Sindika - Building Tomorrow's Digital Infrastructure

The API is slow. Not “a little slow” — the kind of slow where your product manager opens DevTools, stares at a 4-second response, and walks over to your desk with that look.

You profile the endpoint. EF Core is generating SQL that looks like it was written by someone who lost a bet. A single query JOINs Orders to OrderLines to Products to Tags, producing 3,600 rows for what should be 20 orders. Pagination is broken. The database is doing more work than your entire CI pipeline.

You've just met the Cartesian explosion — and if you're using EF Core with complex domain models, it's only a matter of time before it finds you.

“We built a query engine that handles this automatically — detecting collection navigations, choosing the right split strategy, and building recursive filter expressions. This article shares the patterns we discovered, the mistakes we made, and the strategies that actually work in production.”

— Sindika Engineering Team

Whether you're building a SaaS platform, an enterprise ERP, or a data-heavy API, these patterns will transform how you think about EF Core queries. Let's start with the problem that everyone eventually hits.

Chapter 1: The Cartesian Explosion Problem

Consider a typical e-commerce domain: an Order has many OrderLines, each OrderLine has a Product, and each Product has many Tags. A perfectly normal domain model that maps cleanly to your database.

Now write the query everyone writes first:

var orders = await context.Orders
    .Include(o => o.OrderLines)
        .ThenInclude(ol => ol.Product)
            .ThenInclude(p => p.Tags)
    .OrderByDescending(o => o.OrderDate)
    .Take(20)
    .ToListAsync();

This looks innocent. EF Core translates it into a single SQL query with multiple JOINs. The problem? Row multiplication. If Order #1 has 3 OrderLines, and each Product has 4 Tags, that single order produces 3 × 4 = 12 rows in the result set. Multiply that by 20 orders, and you're looking at hundreds — sometimes thousands — of rows for a simple page load.

Each JOIN multiplies rows. What should be 20 records becomes thousands. Your LIMIT 20 now applies to joined rows, not orders.

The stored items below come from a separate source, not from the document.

-- pv_equiv track=rewrite | github.com/abelaba/competitive-programming | daily/2380. Time Needed to Rearrange a Binary String.py | secondsToRemoveOccurrences
-- ===== SOURCE A (Python) =====
-- def secondsToRemoveOccurrences(s: str) -> int:
--
--     s = list(s)
--
--     totalCount = 0
--
--     count = 1
--
--     while count != 0:
--
--         count = 0
--         i = 0
--
--         while i < len(s)-1:
--             if s[i] == '0' and s[i+1] == '1':
--                 count += 1
--                 s[i], s[i+1] = s[i+1], s[i]
--                 i+=2
--             else:
--                 i+= 1
--
--         if count != 0:
--             totalCount += 1
--
--
--
--     return totalCount
-- ===== SOURCE B (Python) =====
-- def secondsToRemoveOccurrences(s: str) -> int:
--     # One pass: per maximal block of 0/1 characters, each '1' seen after z>0 zeros
--     # finishes at time max(prev_finish + 1, z); answer is the max over all blocks.
--     zeros = cur = best = 0
--     for ch in s:
--         if ch == '0':
--             zeros += 1
--         elif ch == '1':
--             if zeros:
--                 cur = max(cur + 1, zeros)
--                 if cur > best:
--                     best = cur
--         else:
--             zeros = cur = 0
--     return best
-- ===== Notes on version B (the rewrite author's own statement) =====
-- stated objective: faster
-- what changed: Replaces A's repeated full swap-simulation passes over the string (one pass per second until a fixpoint) with a single left-to-right pass computing the answer in closed form: per maximal zero/one block it tracks the zeros seen and updates the finish time to max(prev+1, zeros) at each one-digit, taking the maximum over blocks.
import Mathlib
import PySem

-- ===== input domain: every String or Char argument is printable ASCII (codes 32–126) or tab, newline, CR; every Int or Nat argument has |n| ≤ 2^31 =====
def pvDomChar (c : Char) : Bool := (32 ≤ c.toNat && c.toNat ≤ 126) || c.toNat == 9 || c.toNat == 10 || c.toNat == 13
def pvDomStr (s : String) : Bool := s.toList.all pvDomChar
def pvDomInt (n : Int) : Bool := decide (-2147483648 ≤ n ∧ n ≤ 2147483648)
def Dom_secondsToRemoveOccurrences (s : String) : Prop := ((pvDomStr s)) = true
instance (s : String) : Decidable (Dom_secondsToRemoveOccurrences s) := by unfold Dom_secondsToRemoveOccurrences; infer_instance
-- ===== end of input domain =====

-- B replaces A's repeated swap passes by a single left-to-right pass computing the answer
-- in closed form; equivalence is about the return value (A mutates only a local copy of s).

-- ===== PORT A =====
-- A's inner while loop over index i with the i+=2 skip after a swap, transcribed as the
-- obvious structural recursion on the suffix of the list from position i on; it returns
-- the rewritten list and this pass's swap count.
def pvPassA : List Char → List Char × Nat
  | a :: b :: r =>
    if a = '0' ∧ b = '1' then
      let p := pvPassA r
      ('1' :: '0' :: p.1, p.2 + 1)
    else
      let p := pvPassA (b :: r)
      (a :: p.1, p.2)
  | l => (l, 0)

-- Termination measure for A's outer while loop (cited only by the port's decreasing_by):
-- total number of '0's standing before each '1' inside its block.
def pvMuA : Nat → List Char → Nat
  | _, [] => 0
  | z, c :: r => if c = '0' then pvMuA (z + 1) r else if c = '1' then z + pvMuA z r else pvMuA 0 r

theorem pvMuA_cons (z : Nat) (c : Char) (r : List Char) :
    pvMuA z (c :: r) = if c = '0' then pvMuA (z + 1) r
      else if c = '1' then z + pvMuA z r else pvMuA 0 r := rfl

theorem pvMuA_pass (l : List Char) : ∀ z : Nat, pvMuA z (pvPassA l).1 + (pvPassA l).2 = pvMuA z l := by
  induction l using pvPassA.induct with
  | case1 a b r h ih =>
    intro z
    obtain ⟨ha, hb⟩ := h
    subst ha hb
    simp only [pvPassA, and_self, reduceIte]
    simp only [pvMuA_cons, Char.reduceEq, reduceIte]
    have := ih (z + 1)
    omega
  | case2 a b r h ih =>
    intro z
    simp only [pvPassA, if_neg h]
    rw [pvMuA_cons, pvMuA_cons]
    rcases Decidable.em (a = '0') with h0 | h0
    · simp only [if_pos h0]; exact ih (z + 1)
    · rcases Decidable.em (a = '1') with h1 | h1
      · simp only [if_neg h0, if_pos h1]
        have := ih z; omega
      · simp only [if_neg h0, if_neg h1]; exact ih 0
  | case3 l h =>
    intro z
    match l, h with
    | [], _ => simp [pvPassA, pvMuA]
    | [c], _ => simp [pvPassA]
    | a :: b :: r, h => exact (h a b r rfl).elim

-- A's outer while loop: repeat the pass, adding 1 to totalCount whenever a pass swapped.
def pvOuterA (l : List Char) : Int :=
  if h : (pvPassA l).2 = 0 then 0 else 1 + pvOuterA (pvPassA l).1
termination_by pvMuA 0 l
decreasing_by
  have := pvMuA_pass l 0
  omega

def secondsToRemoveOccurrences (s : String) : Int := pvOuterA s.toList

-- ===== PORT B =====
-- One fold step: state = (zeros in current block, current finish time, best so far).
def pvStepB (st : Nat × Nat × Nat) (ch : Char) : Nat × Nat × Nat :=
  if ch = '0' then (st.1 + 1, st.2.1, st.2.2)
  else if ch = '1' then
    if st.1 = 0 then st
    else
      let c := max (st.2.1 + 1) st.1
      (st.1, c, max st.2.2 c)
  else (0, 0, st.2.2)

def secondsToRemoveOccurrences_alt (s : String) : Int :=
  ((s.toList.foldl pvStepB (0, 0, 0)).2.2 : Int)

-- ===== PRECONDITION & SPEC =====
def Spec_secondsToRemoveOccurrences (s : String) (out : Int) : Prop := out = secondsToRemoveOccurrences_alt s
instance (s : String) (out : Int) : Decidable (Spec_secondsToRemoveOccurrences s out) := by unfold Spec_secondsToRemoveOccurrences; infer_instance

-- ===== CLAIM (what is proved, stated in full; the proofs are below) =====
def Claim_equal_secondsToRemoveOccurrences : Prop := ∀ (s : String), Dom_secondsToRemoveOccurrences s → Spec_secondsToRemoveOccurrences s (secondsToRemoveOccurrences s)

-- ===== LEMMAS AND PROOFS =====

-- equation lemmas for pvPassA
theorem pvPassA_swap (r : List Char) :
    pvPassA ('0' :: '1' :: r) = ('1' :: '0' :: (pvPassA r).1, (pvPassA r).2 + 1) := by
  simp [pvPassA]

theorem pvPassA_nonswap (a b : Char) (r : List Char) (h : ¬(a = '0' ∧ b = '1')) :
    pvPassA (a :: b :: r) = (a :: (pvPassA (b :: r)).1, (pvPassA (b :: r)).2) := by
  simp [pvPassA, h]

-- evaluation lemmas for pvStepB
theorem pvStepB_zero (st : Nat × Nat × Nat) : pvStepB st '0' = (st.1 + 1, st.2.1, st.2.2) := by
  simp [pvStepB]

theorem pvStepB_one (st : Nat × Nat × Nat) :
    pvStepB st '1' = if st.1 = 0 then st
      else (st.1, max (st.2.1 + 1) st.1, max st.2.2 (max (st.2.1 + 1) st.1)) := by
  simp [pvStepB]

theorem pvStepB_other (c : Char) (h0 : c ≠ '0') (h1 : c ≠ '1') (st : Nat × Nat × Nat) :
    pvStepB st c = (0, 0, st.2.2) := by
  simp [pvStepB, h0, h1]

-- best only grows along the fold
theorem pvB_mono (l : List Char) : ∀ st : Nat × Nat × Nat,
    st.2.2 ≤ (List.foldl pvStepB st l).2.2 := by
  induction l with
  | nil => intro st; simp
  | cons c r ih =>
    intro st
    refine le_trans ?_ (ih (pvStepB st c))
    unfold pvStepB
    split_ifs <;> simp

-- a pass with at least one swap forces a positive answer
theorem pvB_pos (l : List Char) (hc : (pvPassA l).2 ≠ 0) :
    ∀ st : Nat × Nat × Nat, 1 ≤ (List.foldl pvStepB st l).2.2 := by
  induction l using pvPassA.induct with
  | case1 a b r h ih =>
    intro st
    obtain ⟨ha, hb⟩ := h
    subst ha hb
    rw [List.foldl_cons, List.foldl_cons]
    refine le_trans ?_ (pvB_mono r _)
    rw [pvStepB_zero, pvStepB_one]
    simp
  | case2 a b r h ih =>
    intro st
    rw [pvPassA_nonswap a b r h] at hc
    simp only [] at hc
    rw [List.foldl_cons]
    exact ih hc _
  | case3 l h =>
    exfalso
    apply hc
    match l, h with
    | [], _ => simp [pvPassA]
    | [c], _ => simp [pvPassA]
    | a :: b :: r, h => exact (h a b r rfl).elim

-- a pass with no swap means the fold leaves best unchanged,
-- provided no '1' heads l while zeros are pending
theorem pvB_zero (l : List Char) (hc : (pvPassA l).2 = 0) :
    ∀ z cur best : Nat, (l.head? = some '1' → z = 0) →
      (List.foldl pvStepB (z, cur, best) l).2.2 = best := by
  induction l using pvPassA.induct with
  | case1 a b r h ih =>
    exfalso
    obtain ⟨ha, hb⟩ := h
    subst ha hb
    rw [pvPassA_swap] at hc
    simp at hc
  | case2 a b r h ih =>
    intro z cur best hh
    rw [pvPassA_nonswap a b r h] at hc
    simp only [] at hc
    rw [List.foldl_cons]
    rcases Decidable.em (a = '0') with h0 | h0
    · subst h0
      have hb1 : b ≠ '1' := fun hb => h ⟨rfl, hb⟩
      rw [pvStepB_zero]
      exact ih hc (z + 1) cur best (by simp [hb1])
    · rcases Decidable.em (a = '1') with h1 | h1
      · subst h1
        have hz : z = 0 := hh (by simp)
        subst hz
        rw [pvStepB_one]
        simp only [reduceIte]
        exact ih hc 0 cur best (by simp)
      · rw [pvStepB_other a h0 h1]
        exact ih hc 0 0 best (by simp)
  | case3 l h =>
    intro z cur best hh
    match l, h with
    | [], _ => rfl
    | [c], _ =>
      rw [List.foldl_cons, List.foldl_nil]
      rcases Decidable.em (c = '0') with h0 | h0
      · subst h0; rw [pvStepB_zero]
      · rcases Decidable.em (c = '1') with h1 | h1
        · subst h1
          have hz : z = 0 := hh (by simp)
          subst hz
          rw [pvStepB_one]
          simp
        · rw [pvStepB_other c h0 h1]
    | a :: b :: r, h => exact (h a b r rfl).elim

-- key decrement lemma: one pass of A lowers B's fold result by exactly 1,
-- under the loop invariant (z = 0 → cur = 0) ∧ (z ≤ cur ∨ head ≠ '1')
theorem pvB_dec (l : List Char) : ∀ z cur best : Nat,
    (z = 0 → cur = 0) → (z ≤ cur ∨ l.head? ≠ some '1') →
    (List.foldl pvStepB (z, cur - 1, best - 1) (pvPassA l).1).2.2
      = (List.foldl pvStepB (z, cur, best) l).2.2 - 1 := by
  induction l using pvPassA.induct with
  | case1 a b r h ih =>
    intro z cur best hzc _
    obtain ⟨ha, hb⟩ := h
    subst ha hb
    rw [pvPassA_swap]
    simp only [List.foldl_cons]
    rcases Nat.eq_zero_or_pos z with hz | hz
    · subst hz
      have hcur := hzc rfl; subst hcur
      -- left side: '1' with z = 0 is a no-op, then '0'
      have eL : pvStepB (pvStepB (0, 0 - 1, best - 1) '1') '0' = (1, 0, best - 1) := by
        simp [pvStepB]
      -- right side: '0' then '1' with z = 1
      have eR : pvStepB (pvStepB (0, 0, best) '0') '1' = (1, 1, max best 1) := by
        simp [pvStepB]
      rw [eL, eR]
      have := ih 1 1 (max best 1) (by omega) (Or.inl (by omega))
      have e1 : (max best 1 - 1 : Nat) = best - 1 := by omega
      rw [e1] at this
      rw [this]
    · have hz0 : z ≠ 0 := by omega
      have eL : pvStepB (pvStepB (z, cur - 1, best - 1) '1') '0'
          = (z + 1, max (cur - 1 + 1) z, max (best - 1) (max (cur - 1 + 1) z)) := by
        simp [pvStepB, hz0]
      have eR : pvStepB (pvStepB (z, cur, best) '0') '1'
          = (z + 1, max (cur + 1) (z + 1), max best (max (cur + 1) (z + 1))) := by
        simp [pvStepB]
      rw [eL, eR]
      have e2 : (max (best - 1) (max (cur - 1 + 1) z) : Nat)
          = max best (max (cur + 1) (z + 1)) - 1 := by omega
      have e1 : (max (cur - 1 + 1) z : Nat) = max (cur + 1) (z + 1) - 1 := by omega
      rw [e2, e1]
      exact ih (z + 1) (max (cur + 1) (z + 1)) (max best (max (cur + 1) (z + 1)))
        (by omega) (Or.inl (by omega))
  | case2 a b r h ih =>
    intro z cur best hzc hinv
    rw [pvPassA_nonswap a b r h]
    simp only [List.foldl_cons]
    rcases Decidable.em (a = '0') with h0 | h0
    · subst h0
      have hb1 : b ≠ '1' := fun hb => h ⟨rfl, hb⟩
      rw [pvStepB_zero, pvStepB_zero]
      exact ih (z + 1) cur best (by omega) (Or.inr (by simp [hb1]))
    · rcases Decidable.em (a = '1') with h1 | h1
      · subst h1
        have hzle : z ≤ cur := by
          rcases hinv with h' | h'
          · exact h'
          · exact absurd (by simp) h'
        rcases Nat.eq_zero_or_pos z with hz | hz
        · subst hz
          have hcur := hzc rfl; subst hcur
          rw [pvStepB_one, pvStepB_one]
          simp only [reduceIte]
          simpa using ih 0 0 best (fun _ => rfl) (Or.inl (le_refl 0))
        · have hz0 : z ≠ 0 := by omega
          rw [pvStepB_one, pvStepB_one]
          simp only [if_neg hz0]
          have e2 : (max (best - 1) (max (cur - 1 + 1) z) : Nat)
              = max best (max (cur + 1) z) - 1 := by omega
          have e1 : (max (cur - 1 + 1) z : Nat) = max (cur + 1) z - 1 := by omega
          rw [e2, e1]
          exact ih z (max (cur + 1) z) (max best (max (cur + 1) z))
            (by omega) (Or.inl (by omega))
      · rw [pvStepB_other a h0 h1, pvStepB_other a h0 h1]
        exact ih 0 0 best (fun _ => rfl) (Or.inl (le_refl 0))
  | case3 l h =>
    intro z cur best hzc hinv
    match l, h with
    | [], _ => simp [pvPassA]
    | [c], _ =>
      have hp : pvPassA [c] = ([c], 0) := by simp [pvPassA]
      rw [hp]
      simp only [List.foldl_cons, List.foldl_nil]
      rcases Decidable.em (c = '0') with h0 | h0
      · subst h0; rw [pvStepB_zero, pvStepB_zero]
      · rcases Decidable.em (c = '1') with h1 | h1
        · subst h1
          have hzle : z ≤ cur := by
            rcases hinv with h' | h'
            · exact h'
            · exact absurd (by simp) h'
          rcases Nat.eq_zero_or_pos z with hz | hz
          · subst hz
            have hcur := hzc rfl; subst hcur
            rw [pvStepB_one, pvStepB_one]
            simp
          · have hz0 : z ≠ 0 := by omega
            rw [pvStepB_one, pvStepB_one]
            simp only [if_neg hz0]
            omega
        · rw [pvStepB_other c h0 h1, pvStepB_other c h0 h1]
    | a :: b :: r, h => exact (h a b r rfl).elim

-- A's outer loop computes B's one-pass answer
theorem pvOuterA_eq (l : List Char) :
    pvOuterA l = ((List.foldl pvStepB (0, 0, 0) l).2.2 : Int) := by
  induction l using pvOuterA.induct with
  | case1 l hc =>
    rw [pvOuterA, dif_pos hc]
    have := pvB_zero l hc 0 0 0 (fun _ => rfl)
    simp [this]
  | case2 l hc ih =>
    rw [pvOuterA, dif_neg hc, ih]
    have hdec := pvB_dec l 0 0 0 (fun _ => rfl) (Or.inl (le_refl 0))
    rw [hdec]
    have hpos := pvB_pos l hc (0, 0, 0)
    omega

-- ===== VERDICT (by name: the statement is the Claim_ definition above) =====
theorem secondsToRemoveOccurrences_spec : Claim_equal_secondsToRemoveOccurrences := by
  intro s _
  unfold Spec_secondsToRemoveOccurrences secondsToRemoveOccurrences secondsToRemoveOccurrences_alt
  exact pvOuterA_eq s.toList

But the row explosion isn't even the worst part. The LIMIT 20 in your query applies to the joined result set, not to the parent entities. So Take(20) might return only 3 or 4 actual orders instead of 20 — because the 20-row limit was consumed by the exploded rows of the first few orders.

Your pagination is silently broken, and nobody notices until a customer complains that page 2 shows the same items as page 1.

Chapter 2: EF Core's Built-in Answer

EF Core 5.0 introduced .AsSplitQuery() — a deceptively simple method that changes everything. Instead of one massive JOIN, EF Core issues separate SQL queries for each collection navigation:

var orders = await context.Orders
    .Include(o => o.OrderLines)
        .ThenInclude(ol => ol.Product)
            .ThenInclude(p => p.Tags)
    .AsSplitQuery()            // ← The magic line
    .OrderByDescending(o => o.OrderDate)
    .Take(20)
    .ToListAsync();

Split queries solve Cartesian explosion — but each split repeats the full base query with all its WHERE, ORDER BY, and LIMIT clauses.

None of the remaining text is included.